-- pv_equiv track=rewrite | github.com/KayTheGuy/weather-predictor | analyze_images.py | count_labels
-- ===== SOURCE A (Python) =====
-- def count_labels(labels):
--     rain_count = 0
--     snow_count = 0
--     clear_count = 0
--     cloudy_count = 0
--
--     for label in labels:
--             if label == 'Clear':
--                 clear_count += 1
--             elif label == 'Cloudy':
--                 cloudy_count += 1
--             elif label == 'Rain':
--                 rain_count += 1
--             elif label == 'Snow':
--                 snow_count += 1
--     return [rain_count, snow_count, clear_count, cloudy_count]
-- ===== SOURCE B (Python) =====
-- def count_labels(labels):
--     # Four staged scans of the input, one per key, via list.count;
--     # no per-element branching and no accumulator state.
--     return [labels.count(k) for k in ('Rain', 'Snow', 'Clear', 'Cloudy')]
-- ===== Notes on version B (the rewrite author's own statement) =====
-- stated objective: simpler
-- what changed: Replaces the single accumulator pass with a four-branch if/elif chain by four independent staged scans, one list.count per key, with no mutable state or branching.
import Mathlib
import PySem

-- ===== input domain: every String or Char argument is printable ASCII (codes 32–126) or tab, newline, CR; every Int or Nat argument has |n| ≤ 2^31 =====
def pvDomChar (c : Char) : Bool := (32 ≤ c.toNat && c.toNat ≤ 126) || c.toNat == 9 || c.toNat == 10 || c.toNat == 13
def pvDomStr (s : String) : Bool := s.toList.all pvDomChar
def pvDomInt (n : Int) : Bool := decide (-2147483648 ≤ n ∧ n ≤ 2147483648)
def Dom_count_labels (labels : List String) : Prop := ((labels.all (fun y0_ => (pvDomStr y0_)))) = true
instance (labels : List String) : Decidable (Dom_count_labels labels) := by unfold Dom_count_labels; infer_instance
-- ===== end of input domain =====

-- B replaces the single accumulator pass with its if/elif chain by four independent staged scans (one list.count per key); simpler, same O(n) cost.


-- ===== PORT A =====
def count_labels (labels : List String) : List Int :=
  let st := labels.foldl
    (fun (st : Int × Int × Int × Int) label =>
      let (rain_count, snow_count, clear_count, cloudy_count) := st
      if label == "Clear" then (rain_count, snow_count, clear_count + 1, cloudy_count)
      else if label == "Cloudy" then (rain_count, snow_count, clear_count, cloudy_count + 1)
      else if label == "Rain" then (rain_count + 1, snow_count, clear_count, cloudy_count)
      else if label == "Snow" then (rain_count, snow_count + 1, clear_count, cloudy_count)
      else (rain_count, snow_count, clear_count, cloudy_count))
    (0, 0, 0, 0)
  [st.1, st.2.1, st.2.2.1, st.2.2.2]

-- ===== PORT B =====
-- the comprehension over the key tuple, one labels.count scan per key
def count_labels_alt (labels : List String) : List Int :=
  ["Rain", "Snow", "Clear", "Cloudy"].map (fun k => (PySem.List.count labels k : Int))

-- ===== PRECONDITION & SPEC =====
def Spec_count_labels (labels : List String) (out : List Int) : Prop := out = count_labels_alt labels
instance (labels : List String) (out : List Int) : Decidable (Spec_count_labels labels out) := by unfold Spec_count_labels; infer_instance

-- ===== CLAIM (what is proved, stated in full; the proofs are below) =====
def Claim_equal_count_labels : Prop := ∀ (labels : List String), Dom_count_labels labels → Spec_count_labels labels (count_labels labels)

-- ===== LEMMAS AND PROOFS =====

-- A's fold, from any start state, adds the count of each of the four labels to its component.
theorem count_labels_foldl (labels : List String) (r s c cl : Int) :
    labels.foldl
      (fun (st : Int × Int × Int × Int) label =>
        let (rain_count, snow_count, clear_count, cloudy_count) := st
        if label == "Clear" then (rain_count, snow_count, clear_count + 1, cloudy_count)
        else if label == "Cloudy" then (rain_count, snow_count, clear_count, cloudy_count + 1)
        else if label == "Rain" then (rain_count + 1, snow_count, clear_count, cloudy_count)
        else if label == "Snow" then (rain_count, snow_count + 1, clear_count, cloudy_count)
        else (rain_count, snow_count, clear_count, cloudy_count))
      (r, s, c, cl)
    = (r + labels.count "Rain", s + labels.count "Snow",
       c + labels.count "Clear", cl + labels.count "Cloudy") := by
  induction labels generalizing r s c cl with
  | nil => simp
  | cons x xs ih =>
    simp only [List.foldl_cons, List.count_cons]
    by_cases h1 : x = "Clear" <;> by_cases h2 : x = "Cloudy" <;>
      by_cases h3 : x = "Rain" <;> by_cases h4 : x = "Snow" <;>
      simp_all [ih] <;> ring_nf <;> simp [add_comm, add_assoc, add_left_comm]

-- ===== VERDICT (by name: the statement is the Claim_ definition above) =====
theorem count_labels_spec : Claim_equal_count_labels := by
  intro labels _
  show count_labels labels = count_labels_alt labels
  unfold count_labels count_labels_alt
  rw [count_labels_foldl]
  simp [PySem.List.count_eq]
-- B: the word loop appends each word to its signature bucket
lemma pvModLoop (cs : List Char) (K : List (List Char)) (hnd : K.Nodup) :
    ∀ (l : List String) (g : List Char → List String), (∀ w ∈ l, pvSig cs w ∈ K) →
      ((l.foldl (fun d w => d.modify (pvSigB cs w) [] (· ++ [w]))
          (PySem.Dict.mk (K.map (fun k => (k, g k))))).items)
      = K.map (fun k => (k, g k ++ l.filter (fun w => pvSig cs w == k))) := by
  intro l
  induction l with
  | nil => intro g _; simp
  | cons w t ih =>
      intro g hl
      have hw : pvSig cs w ∈ K := hl w (by simp)
      have hgd : (PySem.Dict.mk (K.map (fun k => (k, g k)))).getD (pvSig cs w) [] = g (pvSig cs w) :=
        PySem.Dict.getD_of_mem_items _ (List.mem_map_of_mem (f := fun k => (k, g k)) hw)
          (by rw [keys_mk_map]; exact hnd) []
      have hstep :
          (PySem.Dict.mk (K.map (fun k => (k, g k)))).modify (pvSigB cs w) [] (· ++ [w])
          = PySem.Dict.mk (K.map (fun k =>
              (k, if k = pvSig cs w then g (pvSig cs w) ++ [w] else g k))) := by
        refine pvDictExt ?_
        rw [PySem.Dict.modify, pvSigB_eq, hgd]
        rw [PySem.Dict.items_insert_of_contains _ _
          (by rw [PySem.Dict.contains_eq_decide_mem_keys, keys_mk_map]; exact decide_eq_true hw)]
        simp only [List.map_map]
        refine List.map_congr_left (fun k _ => ?_)
        simp only [Function.comp_apply, beq_iff_eq]
        by_cases he : k = pvSig cs w <;> simp [he]
      rw [List.foldl_cons, hstep,
        ih (fun k => if k = pvSig cs w then g (pvSig cs w) ++ [w] else g k) (fun w' hw' => hl w' (by simp [hw']))]
      refine List.map_congr_left (fun k hk => ?_)
      rw [List.filter_cons]
      by_cases he : k = pvSig cs w
      · subst he; simp
      · have : (pvSig cs w == k) = false := by simp [Ne.symm he]
        simp [he, this]

lemma portB_items (ws : List String) (cs : List Char) :
    ((ws.foldl (fun d w => d.modify (pvSigB cs w) [] (· ++ [w]))
        ((pvKeys cs).foldl (fun (d : PySem.Dict (List Char) (List String)) k => d.insert k []) PySem.Dict.empty)).items)
    = pvCanon ws cs := by
  have hinit : ((pvKeys cs).foldl (fun (d : PySem.Dict (List Char) (List String)) k => d.insert k []) PySem.Dict.empty)
      = PySem.Dict.mk ((pvKeys cs).map (fun k => (k, ([] : List String)))) := by
    refine pvDictExt ?_
    rw [foldl_insert_fresh (fun k => k) (fun _ => ([] : List String)) (pvKeys cs) PySem.Dict.empty
        (by simpa using nodup_pvKeys cs)
        (by intro k _ h; simp [PySem.Dict.keys, PySem.Dict.empty] at h)]
    simp [PySem.Dict.empty]
  rw [hinit, pvModLoop cs (pvKeys cs) (nodup_pvKeys cs) ws (fun _ => []) (fun w _ => pvSig_mem_pvKeys cs w)]
  simp [pvCanon]

-- ===== VERDICT (by name: the statement is the Claim_ definition above) =====
theorem split_inplace_py_spec : Claim_equal_split_inplace_py := by
  intro words letters _
  unfold Spec_split_inplace_py split_inplace_py split_inplace_py_alt
  simp only [pvKeysB letters.toList, portA_items words letters.toList,
    portB_items words letters.toList]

Your task ▸ Copy exactly, and only, the lines from the one containing "intro words letters _" through the last line of the listing.

Response for this exercise ▸
  intro words letters _
  unfold Spec_split_inplace_py split_inplace_py split_inplace_py_alt
  simp only [pvKeysB letters.toList, portA_items words letters.toList,
    portB_items words letters.toList]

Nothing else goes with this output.